К Жерновым на постой прибыли два унтер-офицера. Они были невысокие, как на подбор, несколько щупловатые. Марфа встретила их с улыбкой непритворного радушия. Хотя сама была, как струна, вся натянута. Её отец, Никита Андреевич, как раз подшивал валенки суровой дратвой, сидя на скамеечке возле печи, от которой исходило тепло остывающих древесных углей и кизяков. Дочери Марфы сидели в передней горнице с потухшими глазами, как две молоденькие старушки, которые не отличались завидной девичьей статью. Наташа и Настя были в цветастых одинаковых юбках и коричневых блузках, с подобранными на затылке русыми с рыженцой волосами. Лица у них некрасивые, маленькие. У Наташи под глазами к носу рассыпаны веснушки, которые ей частенько портили настроение.

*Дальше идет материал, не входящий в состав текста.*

theorem per_line (total : Int) (line : String) (hok : okLine line) :
    (match getHighestIndex (PySem.List.slice line.toList none (some ((line.toList.length : Int) - 1))) with
    | none => total
    | some h =>
      match getHighestIndex (PySem.List.slice line.toList (some (h + 1)) none) with
      | none => total
      | some n =>
        match PySem.List.pyGet? line.toList h, PySem.List.pyGet? (PySem.List.slice line.toList (some (h + 1)) none) n with
        | some c1, some c2 => total + (PySem.Int.ofChars? [c1, c2]).getD 0
        | _, _ => total) = total + lineValue line := by
  obtain ⟨h, hh, hlen2, hdig0, hmax0, hfirst0, k, hk, hkh, hkdig0⟩ := hok
  have hlen : 2 ≤ line.toList.length := by omega
  set cs := line.toList with hcs
  have getBang : ∀ (j : Nat), j < cs.length → cs[j]! = cs.getD j ' ' := by
    intro j hj
    rw [List.getElem!_eq_getElem?_getD, List.getElem?_eq_getElem hj, List.getD_eq_getElem cs ' ' hj]
    rfl
  have hdig : chNum (cs.getD h ' ') = true := by rwa [getBang h hh] at hdig0
  have hmax : ∀ j, j < cs.length → j + 1 < cs.length →
      chNum (cs.getD j ' ') = true → cs.getD j ' ' ≤ cs.getD h ' ' := by
    intro j h1 h2 hd
    have := hmax0 j h1 h2 (by rwa [getBang j h1])
    rwa [getBang j h1, getBang h hh] at this
  have hfirst : ∀ j, j < h → chNum (cs.getD j ' ') = true → cs.getD j ' ' < cs.getD h ' ' := by
    intro j h1 hd
    have hjlen : j < cs.length := by omega
    have := hfirst0 j h1 (by rwa [getBang j hjlen])
    rwa [getBang j hjlen, getBang h hh] at this
  have hkdig : chNum (cs.getD k ' ') = true := by rwa [getBang k hk] at hkdig0
  -- the two prefix slices are both cs.dropLast
  have hPA : PySem.List.slice cs none (some ((cs.length : Int) - 1)) = cs.dropLast := by
    have he : ((cs.length : Int) - 1) = ((cs.length - 1 : Nat) : Int) := by push_cast [Nat.cast_sub (by omega : 1 ≤ cs.length)]; ring
    rw [he, PySem.List.slice_to_natCast, ← List.dropLast_eq_take]
  have hPB : PySem.List.slice cs none (some (-1)) = cs.dropLast := PySem.List.slice_to_neg_one cs
  -- FirstMax of the prefix, built from okLine's data
  have hPlen : cs.dropLast.length = cs.length - 1 := by simp
  have hFMP : FirstMax cs.dropLast ((h : Nat) : Int) (cs.getD h ' ') := by
    refine ⟨h, rfl, by omega, by rw [getD_dropLast cs h (by omega)], hdig, ?_, ?_⟩
    · intro j hj hd
      rw [hPlen] at hj
      rw [getD_dropLast cs j hj] at hd ⊢
      exact hmax j (by omega) (by omega) hd
    · intro j hj hd
      rw [getD_dropLast cs j (by omega)] at hd ⊢
      exact hfirst j hj hd
  have hMDP : maxDigit cs.dropLast = some (((h : Nat) : Int), cs.getD h ' ') := by
    rcases B_char cs.dropLast with ⟨hnone, hnd⟩ | ⟨i0, c0, hsome, hFM0⟩
    · exfalso
      have hmem : cs.dropLast.getD h ' ' ∈ cs.dropLast := by
        have h1 : h < cs.dropLast.length := by omega
        rw [List.getD_eq_getElem _ ' ' h1]; exact List.getElem_mem h1
      have := hnd _ hmem
      rw [getD_dropLast cs h (by omega), hdig] at this
      simp at this
    · obtain ⟨hie, hce⟩ := FirstMax_unique _ _ _ _ _ hFM0 hFMP
      rw [hsome, hie, hce]
  -- the suffix
  have hS : PySem.List.slice cs (some (((h : Nat) : Int) + 1)) none = cs.drop (h + 1) := by
    have he : (((h : Nat) : Int) + 1) = ((h + 1 : Nat) : Int) := by push_cast; ring
    rw [he, PySem.List.slice_from_natCast]
  have hSdig : ∃ m c, maxDigit (cs.drop (h + 1)) = some (m, c) ∧ FirstMax (cs.drop (h + 1)) m c := by
    rcases B_char (cs.drop (h + 1)) with ⟨hnone, hnd⟩ | good
    · exfalso
      have hkm : (h + 1) + (k - (h + 1)) < cs.length := by omega
      have hmem : (cs.drop (h + 1)).getD (k - (h + 1)) ' ' ∈ cs.drop (h + 1) := by
        have h1 : k - (h + 1) < (cs.drop (h + 1)).length := by simp; omega
        rw [List.getD_eq_getElem _ ' ' h1]; exact List.getElem_mem h1
      have := hnd _ hmem
      rw [getD_drop cs (h + 1) (k - (h + 1)) hkm] at this
      have hke : (h + 1) + (k - (h + 1)) = k := by omega
      rw [hke, hkdig] at this
      simp at this
    · exact good
  obtain ⟨m, d0, hMDS, hFMS⟩ := hSdig
  obtain ⟨mn, hmne, hmlen, hmch, hmdig, _, _⟩ := hFMS
  -- reduce the left-hand side
  rw [hPA, main_eq cs.dropLast, hMDP]
  simp only [Option.map_some]
  try dsimp only
  rw [hS, main_eq (List.drop (h + 1) cs), hMDS]
  simp only [Option.map_some]
  try dsimp only
  have hget1 : PySem.List.pyGet? cs ((h : Nat) : Int) = some (cs.getD h ' ') := by
    rw [PySem.List.pyGet?_natCast]
    rw [List.getD_eq_getElem cs ' ' (by omega), List.getElem?_eq_getElem (by omega)]
  have hget2 : PySem.List.pyGet? (cs.drop (h + 1)) m = some d0 := by
    rw [hmne, PySem.List.pyGet?_natCast, List.getElem?_eq_getElem hmlen,
      ← List.getD_eq_getElem _ ' ' hmlen, hmch]
  rw [hget1, hget2]
  simp only [Option.getD_some]
  rw [ofChars_digits _ _ hdig hmdig]
  simp only [Option.getD_some]
  -- reduce the right-hand side
  simp only [lineValue]
  rw [← hcs, hPB, hMDP]
  try dsimp only
  rw [hS, hMDS]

Алёша, до прихода немцев, бойко рассказывал сёстрам и деду вычитанный в газете рассказ, как в одном селе наши войска отчаянно били фашистов. Теперь он, притихший, растерянный, сидел возле деда, а газета лежала на столе. Немцы увидели снимок с подбитыми их танками и вверху заголовок: «Враг отброшен» и один раздражённо сказал:

– Советский пропаганд! Мы узе в Москва. Ви будете свободен от большевик. Ти согласен? – спросил он у Никиты Андреевича.

– Они ещё всыпят перцу – погодите, – пробурчал Осташкин, не отрывая глаз от валенка. Ему было крайне неприятно, как немцы заинтересованно созерцали его, словно он был для них русским чудо-мужиком.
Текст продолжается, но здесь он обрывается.